Records for processing
..............................

-- pv_equiv track=rewrite | github.com/med-air/EndoFM-LV | SV-RCNet/train_singlenet_phase_1fc.py | get_useful_start_idx2
-- ===== SOURCE A (Python) =====
-- def get_useful_start_idx2(sequence_length, list_each_length):
--     count = 0
--     idx = []
--     for i in range(len(list_each_length)):
--         each_idx = []
--         for j in range(count, count + (list_each_length[i] // sequence_length * sequence_length - sequence_length)):
--             each_idx.append(j)
--         count += len(each_idx)
--         idx.append(each_idx)
--     return idx
-- ===== SOURCE B (Python) =====
-- def get_useful_start_idx2(sequence_length, list_each_length):
--     # Build back-to-front: compute the grand total of useful indices once,
--     # then walk the list in reverse, peeling each span off the top.
--     hi = sum(max(0, L // sequence_length * sequence_length - sequence_length)
--              for L in list_each_length)
--     idx = []
--     for L in reversed(list_each_length):
--         c = L // sequence_length * sequence_length - sequence_length
--         lo = hi - c if c > 0 else hi
--         idx.append(list(range(lo, hi)))
--         hi = lo
--     idx.reverse()
--     return idx
-- ===== Notes on version B (the rewrite author's own statement) =====
-- stated objective: alternative
-- what changed: Instead of threading an ascending counter forward, B computes the grand total of useful indices once, then builds the result back-to-front: it walks the list in reverse, peeling each span off the top of the running upper bound, and reverses the output at the end.
-- outside the precondition, e.g. on get_useful_start_idx2(0, [5]): A raises ZeroDivisionError, B raises ZeroDivisionError
import Mathlib
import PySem

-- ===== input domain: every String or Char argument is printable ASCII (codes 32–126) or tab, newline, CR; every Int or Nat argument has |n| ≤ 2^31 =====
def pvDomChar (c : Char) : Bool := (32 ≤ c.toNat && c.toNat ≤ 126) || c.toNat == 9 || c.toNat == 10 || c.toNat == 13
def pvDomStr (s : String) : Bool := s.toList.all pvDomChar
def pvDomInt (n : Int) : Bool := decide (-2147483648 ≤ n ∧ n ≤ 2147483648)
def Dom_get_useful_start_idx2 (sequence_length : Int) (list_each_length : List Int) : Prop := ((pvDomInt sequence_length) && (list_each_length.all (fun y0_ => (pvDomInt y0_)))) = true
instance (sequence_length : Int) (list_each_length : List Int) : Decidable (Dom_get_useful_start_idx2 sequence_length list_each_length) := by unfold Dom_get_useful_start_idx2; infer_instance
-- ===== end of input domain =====

-- B builds the result back-to-front: it computes the grand total of useful indices
-- once, then walks the list in reverse peeling each span off the top (alternative
-- decomposition, same cost).


-- ===== PORT A =====
def get_useful_start_idx2 (sequence_length : Int) (list_each_length : List Int) : List (List Int) :=
  ((PySem.List.pyRange 0 (list_each_length.length : Int) 1).foldl
    (fun (st : Int × List (List Int)) i =>
      let each_idx : List Int :=
        (PySem.List.pyRange st.1
          (st.1 + (PySem.Int.floordiv (PySem.List.pyGetD list_each_length i 0) sequence_length
                     * sequence_length - sequence_length)) 1).foldl
          (fun acc j => acc ++ [j]) []
      (st.1 + (each_idx.length : Int), st.2 ++ [each_idx]))
    (0, [])).2

-- ===== PORT B =====
def get_useful_start_idx2_alt (sequence_length : Int) (list_each_length : List Int) : List (List Int) :=
  let hi0 : Int := list_each_length.foldl
    (fun a L => a + max 0 (PySem.Int.floordiv L sequence_length * sequence_length - sequence_length)) 0
  let st := list_each_length.reverse.foldl
    (fun (st : Int × List (List Int)) L =>
      let c := PySem.Int.floordiv L sequence_length * sequence_length - sequence_length
      let lo := if c > 0 then st.1 - c else st.1
      (lo, st.2 ++ [PySem.List.pyRange lo st.1 1]))
    (hi0, [])
  st.2.reverse

-- ===== PRECONDITION & SPEC =====
-- Pre_ excludes sequence_length = 0, on which Python A raises ZeroDivisionError.
def Pre_get_useful_start_idx2 (sequence_length : Int) (list_each_length : List Int) : Prop :=
  sequence_length ≠ 0
instance (sequence_length : Int) (list_each_length : List Int) : Decidable (Pre_get_useful_start_idx2 sequence_length list_each_length) := by unfold Pre_get_useful_start_idx2; infer_instance
def pvWitness_get_useful_start_idx2 : Int × List Int := (2, [7, 3, 5])
def Spec_get_useful_start_idx2 (sequence_length : Int) (list_each_length : List Int) (out : List (List Int)) : Prop := out = get_useful_start_idx2_alt sequence_length list_each_length
instance (sequence_length : Int) (list_each_length : List Int) (out : List (List Int)) : Decidable (Spec_get_useful_start_idx2 sequence_length list_each_length out) := by unfold Spec_get_useful_start_idx2; infer_instance

-- ===== CLAIM (what is proved, stated in full; the proofs are below) =====
def Claim_equal_get_useful_start_idx2 : Prop := ∀ (sequence_length : Int) (list_each_length : List Int), Dom_get_useful_start_idx2 sequence_length list_each_length → Pre_get_useful_start_idx2 sequence_length list_each_length → Spec_get_useful_start_idx2 sequence_length list_each_length (get_useful_start_idx2 sequence_length list_each_length)

-- ===== LEMMAS AND PROOFS =====

-- clamped per-element count
def pvM (s L : Int) : Int := max 0 (PySem.Int.floordiv L s * s - s)

-- total number of useful indices
def pvTotal (s : Int) (ls : List Int) : Int := (ls.map (pvM s)).sum

-- reference spine: the common meaning of both programs
def pvSpine (s : Int) : Int → List Int → List (List Int)
  | _, [] => []
  | count, L :: rest =>
      PySem.List.pyRange count (count + pvM s L) 1 :: pvSpine s (count + pvM s L) rest

theorem pv_foldl_app (l : List Int) : ∀ acc : List Int,
    l.foldl (fun a j => a ++ [j]) acc = acc ++ l := by
  induction l with
  | nil => simp
  | cons x xs ih => intro acc; simp [List.foldl_cons, ih]

theorem pv_range_clamp (a c : Int) :
    PySem.List.pyRange a (a + c) 1 = PySem.List.pyRange a (a + max 0 c) 1 := by
  rcases (by omega : 0 ≤ c ∨ c < 0) with h | h
  · rw [max_eq_right h]
  · rw [max_eq_left (le_of_lt h),
      PySem.List.pyRange_one_eq_nil (by omega),
      PySem.List.pyRange_one_eq_nil (by omega)]

theorem pv_len_range (a c : Int) :
    ((PySem.List.pyRange a (a + c) 1).length : Int) = max 0 c := by
  rw [PySem.List.length_pyRange_one]
  omega

theorem pvA_loop (s : Int) (ls : List Int) : ∀ (count : Int) (acc : List (List Int)),
    (ls.foldl
      (fun (st : Int × List (List Int)) L =>
        let each_idx : List Int :=
          (PySem.List.pyRange st.1
            (st.1 + (PySem.Int.floordiv L s * s - s)) 1).foldl
            (fun acc j => acc ++ [j]) []
        (st.1 + (each_idx.length : Int), st.2 ++ [each_idx]))
      (count, acc)).2 = acc ++ pvSpine s count ls := by
  induction ls with
  | nil => intro count acc; simp [pvSpine]
  | cons L rest ih =>
      intro count acc
      simp only [List.foldl_cons]
      rw [pv_foldl_app, List.nil_append]
      have hlen : count + ((PySem.List.pyRange count (count + (PySem.Int.floordiv L s * s - s)) 1).length : Int)
          = count + pvM s L := by
        rw [pv_len_range]; rfl
      rw [hlen, ih, pvSpine, pv_range_clamp]
      simp [pvM]

theorem pv_total_foldl (s : Int) (ls : List Int) : ∀ a : Int,
    ls.foldl (fun a L => a + max 0 (PySem.Int.floordiv L s * s - s)) a
      = a + pvTotal s ls := by
  induction ls with
  | nil => intro a; simp [pvTotal]
  | cons L rest ih =>
      intro a
      simp only [List.foldl_cons]
      rw [ih]
      simp [pvTotal, pvM]
      ring

theorem pvB_loop (s : Int) (ls : List Int) : ∀ (count : Int) (acc : List (List Int)),
    ls.foldr
      (fun L (st : Int × List (List Int)) =>
        let c := PySem.Int.floordiv L s * s - s
        let lo := if c > 0 then st.1 - c else st.1
        (lo, st.2 ++ [PySem.List.pyRange lo st.1 1]))
      (count + pvTotal s ls, acc)
    = (count, acc ++ (pvSpine s count ls).reverse) := by
  induction ls with
  | nil => intro count acc; simp [pvTotal, pvSpine]
  | cons L rest ih =>
      intro count acc
      have htot : count + pvTotal s (L :: rest) = (count + pvM s L) + pvTotal s rest := by
        simp [pvTotal]; ring
      rw [List.foldr_cons, htot, ih]
      set c := PySem.Int.floordiv L s * s - s with hc
      have hM : pvM s L = max 0 c := rfl
      have hlo : (if c > 0 then (count + pvM s L) - c else (count + pvM s L)) = count := by
        rcases (by omega : 0 < c ∨ c ≤ 0) with h | h
        · rw [if_pos h, hM, max_eq_right (le_of_lt h)]; ring
        · rw [if_neg (by omega), hM, max_eq_left h]; ring
      simp only [hlo]
      have hsp : pvSpine s count (L :: rest)
          = PySem.List.pyRange count (count + pvM s L) 1 :: pvSpine s (count + pvM s L) rest := rfl
      rw [hsp]
      simp

theorem pvA_eq_spine (s : Int) (ls : List Int) :
    get_useful_start_idx2 s ls = pvSpine s 0 ls := by
  unfold get_useful_start_idx2
  rw [PySem.List.foldl_pyRange_zero_pyGetD' ls 0
    (fun (st : Int × List (List Int)) L =>
      let each_idx : List Int :=
        (PySem.List.pyRange st.1 (st.1 + (PySem.Int.floordiv L s * s - s)) 1).foldl
          (fun acc j => acc ++ [j]) []
      (st.1 + (each_idx.length : Int), st.2 ++ [each_idx])) (0, [])]
  rw [pvA_loop]
  simp

theorem pvB_eq_spine (s : Int) (ls : List Int) :
    get_useful_start_idx2_alt s ls = pvSpine s 0 ls := by
  unfold get_useful_start_idx2_alt
  dsimp only
  rw [pv_total_foldl, List.foldl_reverse, zero_add,
    show pvTotal s ls = 0 + pvTotal s ls by ring, pvB_loop]
  simp

-- ===== VERDICT (by name: the statement is the Claim_ definition above) =====
theorem get_useful_start_idx2_spec : Claim_equal_get_useful_start_idx2 := by
  intro s ls _ _
  unfold Spec_get_useful_start_idx2
  rw [pvA_eq_spine, pvB_eq_spine]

..............................

Work request
Scan the data above and copy each line containing the word "domain".

Response
-- ===== input domain: every String or Char argument is printable ASCII (codes 32–126) or tab, newline, CR; every Int or Nat argument has |n| ≤ 2^31 =====
-- ===== end of input domain =====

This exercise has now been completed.